Wednesday 27 February 2013

This is what you want, this is what you get. This is what you want, this is what you get.

This is what... hacks me off about right-wing think tanks like the Centre for Policy Studies. As far as facts and figures go, they are usually pretty reliable, but there is no intellectual coherence to the conclusions they draw; so in one context, a figure is seen as good news and in another it's seen as bad news:

• The quantity of UK sovereign bonds issued has increased by two and a half times in just five years, by £832 billion – the equivalent of £33,000 for every UK household.

• At the same time, monetary policy has been extremely loose: UK base rates at 0.5% are at their lowest in 300 years. QE has also been larger, relative to GDP, in the UK (at 22% of GDP) than in either the US (13%) or the Eurozone (4%).

• These policies, while extreme, have had unimpressive results. Since 2008, UK growth has been the weakest of any G20 nation (with the exception of Italy).

• The Bank of England and the Treasury promised that QE would be temporary, stimulatory, and non-inflationary. These promises have been broken.

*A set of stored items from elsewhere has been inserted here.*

-- pv_equiv track=rewrite | github.com/trix98/GLC | src/glc/ground_truth_validation.py | _get_box_positions
-- ===== SOURCE A (Python) =====
-- from typing import Dict, List, Tuple, Optional
-- from typing import List, Tuple, Optional, Union
--
-- def _get_box_positions(class_labels: List[str], plot_all: bool) -> Tuple[List[int], List[int]]:
--     count, delta = 0, 0
--     running_code = ""
--     start_pos: List[int] = []
--     stop_pos: List[int] = []
--
--     for lab in class_labels:
--         try:
--             code = lab.split("[")[1][2:4]
--             if code != running_code:
--                 running_code = code
--                 start_pos.append(count - delta)
--                 stop_pos.append(count)
--                 delta = 0
--         except Exception:
--             start_pos.append(count - delta)
--             stop_pos.append(count)
--             break
--
--         count += 1
--         delta += 1
--
--     if plot_all:
--         start_pos.append(count - delta)
--         stop_pos.append(count)
--
--     return start_pos, stop_pos
-- ===== SOURCE B (Python) =====
-- from typing import List, Tuple
--
--
-- def _get_box_positions(class_labels: List[str], plot_all: bool) -> Tuple[List[int], List[int]]:
--     # Pass 1: decode each label's code, stopping at the first label without "[".
--     codes: List[str] = []
--     failed = False
--     for lab in class_labels:
--         parts = lab.split("[")
--         if len(parts) < 2:
--             failed = True
--             break
--         codes.append(parts[1][2:4])
--
--     # Pass 2: scan the codes, emitting a boundary whenever the code changes.
--     start_pos: List[int] = []
--     stop_pos: List[int] = []
--     prev = ""
--     seg_start = 0
--     for i, c in enumerate(codes):
--         if c != prev:
--             start_pos.append(seg_start)
--             stop_pos.append(i)
--             seg_start = i
--             prev = c
--
--     n = len(codes)
--     if failed:
--         start_pos.append(seg_start)
--         stop_pos.append(n)
--     if plot_all:
--         start_pos.append(seg_start)
--         stop_pos.append(n)
--     return start_pos, stop_pos
-- ===== Notes on version B (the rewrite author's own statement) =====
-- stated objective: simpler
-- what changed: A's single loop with count/delta counters and try/except is replaced by two plain passes: decode all codes first (stopping at the first unparsable label), then scan the code list for changes while tracking the segment start index directly.
import Mathlib
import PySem

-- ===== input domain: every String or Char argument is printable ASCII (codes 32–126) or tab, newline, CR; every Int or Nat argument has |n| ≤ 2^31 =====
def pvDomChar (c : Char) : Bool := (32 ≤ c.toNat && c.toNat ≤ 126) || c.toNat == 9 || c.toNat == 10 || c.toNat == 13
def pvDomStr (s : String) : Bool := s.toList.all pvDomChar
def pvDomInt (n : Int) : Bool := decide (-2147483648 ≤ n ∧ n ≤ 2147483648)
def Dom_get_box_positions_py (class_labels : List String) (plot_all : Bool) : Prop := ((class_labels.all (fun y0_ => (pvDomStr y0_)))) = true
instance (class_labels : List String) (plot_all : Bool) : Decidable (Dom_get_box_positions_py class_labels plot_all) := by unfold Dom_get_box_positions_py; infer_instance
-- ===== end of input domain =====

-- B replaces A's single loop with counters (count/delta, try/except) by two passes — decode the
-- codes once, then scan for changes tracking the segment start — objective: simpler decomposition.

-- ===== PORT A =====
-- code = lab.split("[")[1][2:4]; none exactly where Python raises (no "[" in lab)
def pvCodeA? (lab : String) : Option String :=
  match PySem.List.pyGet? ((PySem.Str.split? lab "[").getD []) 1 with
  | none => none
  | some piece => some (PySem.Str.slice piece (some 2) (some 4))

-- A's for-loop with break: state (count, delta, running_code, start_pos, stop_pos);
-- returns (start_pos, stop_pos, count, delta) as they stand when the loop ends (break or exhaustion).
def pvLoopA (labs : List String) (count delta : Int) (running : String)
    (sp st : List Int) : List Int × List Int × Int × Int :=
  match labs with
  | [] => (sp, st, count, delta)
  | lab :: rest =>
    match pvCodeA? lab with
    | none => (sp ++ [count - delta], st ++ [count], count, delta)   -- except: append, break
    | some code =>
      if code ≠ running then
        pvLoopA rest (count + 1) (0 + 1) code (sp ++ [count - delta]) (st ++ [count])
      else
        pvLoopA rest (count + 1) (delta + 1) running sp st

def get_box_positions_py (class_labels : List String) (plot_all : Bool) : List Int × List Int :=
  let r := pvLoopA class_labels 0 0 "" [] []
  if plot_all then (r.1 ++ [r.2.2.1 - r.2.2.2], r.2.1 ++ [r.2.2.1]) else (r.1, r.2.1)

-- ===== PORT B =====
-- Pass 1: decode each label's code, stopping at the first label without "[" (failed flag).
def pvDecodeB (labs : List String) : List String × Bool :=
  match labs with
  | [] => ([], false)
  | lab :: rest =>
    let parts := (PySem.Str.split? lab "[").getD []
    if parts.length < 2 then ([], true)
    else
      let code := PySem.Str.slice (parts.getD 1 "") (some 2) (some 4)
      let r := pvDecodeB rest
      (code :: r.1, r.2)

-- Pass 2: emit a boundary (seg_start, i) whenever the code changes; returns (start_pos, stop_pos, seg_start).
def pvScanB (codes : List String) (i : Int) (prev : String) (seg : Int)
    (sp st : List Int) : List Int × List Int × Int :=
  match codes with
  | [] => (sp, st, seg)
  | c :: rest =>
    if c ≠ prev then pvScanB rest (i + 1) c i (sp ++ [seg]) (st ++ [i])
    else pvScanB rest (i + 1) prev seg sp st

def get_box_positions_py_alt (class_labels : List String) (plot_all : Bool) : List Int × List Int :=
  let d := pvDecodeB class_labels
  let s := pvScanB d.1 0 "" 0 [] []
  let n : Int := d.1.length
  let sp := if d.2 then s.1 ++ [s.2.2] else s.1
  let st := if d.2 then s.2.1 ++ [n] else s.2.1
  if plot_all then (sp ++ [s.2.2], st ++ [n]) else (sp, st)

-- ===== PRECONDITION & SPEC =====
def Spec_get_box_positions_py (class_labels : List String) (plot_all : Bool) (out : List Int × List Int) : Prop := out = get_box_positions_py_alt class_labels plot_all
instance (class_labels : List String) (plot_all : Bool) (out : List Int × List Int) : Decidable (Spec_get_box_positions_py class_labels plot_all out) := by unfold Spec_get_box_positions_py; infer_instance

-- ===== CLAIM (what is proved, stated in full; the proofs are below) =====
def Claim_equal_get_box_positions_py : Prop := ∀ (class_labels : List String) (plot_all : Bool), Dom_get_box_positions_py class_labels plot_all → Spec_get_box_positions_py class_labels plot_all (get_box_positions_py class_labels plot_all)

-- ===== LEMMAS AND PROOFS =====

-- A's per-label decode agrees with B's length-guarded decode.
theorem pvCodeA?_eq (lab : String) :
    pvCodeA? lab =
      (if ((PySem.Str.split? lab "[").getD []).length < 2 then none
       else some (PySem.Str.slice (((PySem.Str.split? lab "[").getD []).getD 1 "") (some 2) (some 4))) := by
  unfold pvCodeA?
  rcases h : (PySem.Str.split? lab "[").getD [] with _ | ⟨x, _ | ⟨y, rest⟩⟩ <;>
    simp [PySem.List.pyGet?, PySem.List.pyIdx?]

-- The single loop of A equals B's decode-then-scan composition, for any starting state
-- (seg_start is count - delta; the returned count/delta are recovered from the boundary n and seg).
theorem loop_eq (labs : List String) : ∀ (count delta : Int) (running : String)
    (sp st : List Int),
    pvLoopA labs count delta running sp st =
      (let d := pvDecodeB labs
       let s := pvScanB d.1 count running (count - delta) sp st
       let n : Int := count + d.1.length
       if d.2 then (s.1 ++ [s.2.2], s.2.1 ++ [n], n, n - s.2.2)
       else (s.1, s.2.1, n, n - s.2.2)) := by
  induction labs with
  | nil =>
    intro count delta running sp st
    simp [pvLoopA, pvDecodeB, pvScanB]
  | cons lab rest ih =>
    intro count delta running sp st
    simp only [pvLoopA, pvDecodeB, pvCodeA?_eq]
    by_cases hp : ((PySem.Str.split? lab "[").getD []).length < 2
    · simp only [hp, if_pos]
      simp [pvScanB]
    · simp only [hp, if_false]
      set code := PySem.Str.slice (((PySem.Str.split? lab "[").getD []).getD 1 "") (some 2) (some 4) with hc
      by_cases hne : code ≠ running
      · simp only [if_pos hne]
        rw [ih]
        simp only [pvScanB, if_pos hne]
        have : count + 1 - (0 + 1) = count := by omega
        rw [this]
        rcases hd : pvDecodeB rest with ⟨codes, failed⟩
        cases failed <;> simp <;> omega
      · simp only [if_neg hne]
        rw [ih]
        simp only [pvScanB, if_neg hne]
        have : count + 1 - (delta + 1) = count - delta := by omega
        rw [this]
        rcases hd : pvDecodeB rest with ⟨codes, failed⟩
        cases failed <;> simp <;> omega

-- ===== VERDICT (by name: the statement is the Claim_ definition above) =====
theorem get_box_positions_py_spec : Claim_equal_get_box_positions_py := by
  intro class_labels plot_all _
  unfold Spec_get_box_positions_py get_box_positions_py get_box_positions_py_alt
  rw [loop_eq]
  simp only []
  rcases hd : pvDecodeB class_labels with ⟨codes, failed⟩
  rcases hs : pvScanB codes 0 "" (0 - 0) [] [] with ⟨sp, st, seg⟩
  have h0 : (0 : Int) - 0 = 0 := by norm_num
  rw [h0] at hs
  cases failed <;> cases plot_all <;> simp [hs]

• QE has punished the innocent parties of this recession to the benefit of the indebted*. QE has imposed a stealth tax on savers, who are losing an estimated £65 billion a year in interest foregone**. Pensioners and the young have also lost out.***

• The sovereign bond market is no longer a free market in the normal sense of the phrase. Low gilt yields should not be taken as a 'vote of confidence in the UK economy' (as the Chancellor has previously claimed).

If public spending had grown in line with nominal GDP since 2001/02, it would have been £150bn lower than it was in 2011/12. There would be no deficit. Despite claims of austerity, total spending is rising, not falling.


All of which is factually correct and good stuff etc. You get the impression that they are in favour of small government and low taxes and against subsidies - most of the subsidies (i.e. deficit spending) they rail against here are subsidies to the land owners and bankers.

But the CPS are also at the forefront of Home-Owner-Ism, they are the ones crying out for these subsidies and for low interest rates! Any self-respecting free market liberal would like to see an end to artificially low interest rates and those who have thought about it would also like to see taxes on income and output replaced with a user charge for benefits received by land owners (i.e. Land Value Tax).

* They merrily gloss over the fact that about 90% of all indebtedness relates to mortgages secured on or taken out to buy vastly overpriced land. These people and the banks and the really big landowners are the main beneficiaries of the ultra-low interest rate policies.

** That £65 billion figure for "interest foregone" is most interesting. Assuming it is correct (it seems a bit on the high side to me), then there's your answer. If we introduced LVT (at about 3% of current house prices) and increased interest rates to where they "should" be, i.e. inflation plus two per cent (so three or four per cent higher than what they are now), then a genuine prudent home owner who holds the same amount in real cash savings as his house is worth would be able to pay the LVT out of his interest income. Sorted.

*** That's crocodile tear crap. Home-Owner-Ists couldn't give a stuff about "pensioners and the young", they are quite happy shafting the latter group via inflated house prices. If you only need to save up a small deposit to buy a sensibly priced house, then whether you earn any interest or not in the couple of years you are saving up makes precious little difference to anything whatsoever.

2 comments:

Lola said...

"...then a genuine prudent home owner who holds the same amount in real cash savings as his house is worth would be able to pay the LVT out of his interest income. Sorted." That's very interesting, because it is really saying that if you had twice the value of your house saved up you could pay the LVT and the rent for the house (if it was for rent) from the interest. Which broadly accords with my estimate that if you rent and save the forced saving / capital repayment component that the mortgage you would have to take on to buy, at the end of about 25 - 35 years the fund you'd have built up would pay enough interest to rent the house you have bought. -ish.

Mark Wadsworth said...

L, broadly speaking and in a sane world, yes. On Planet Homey, clearly not.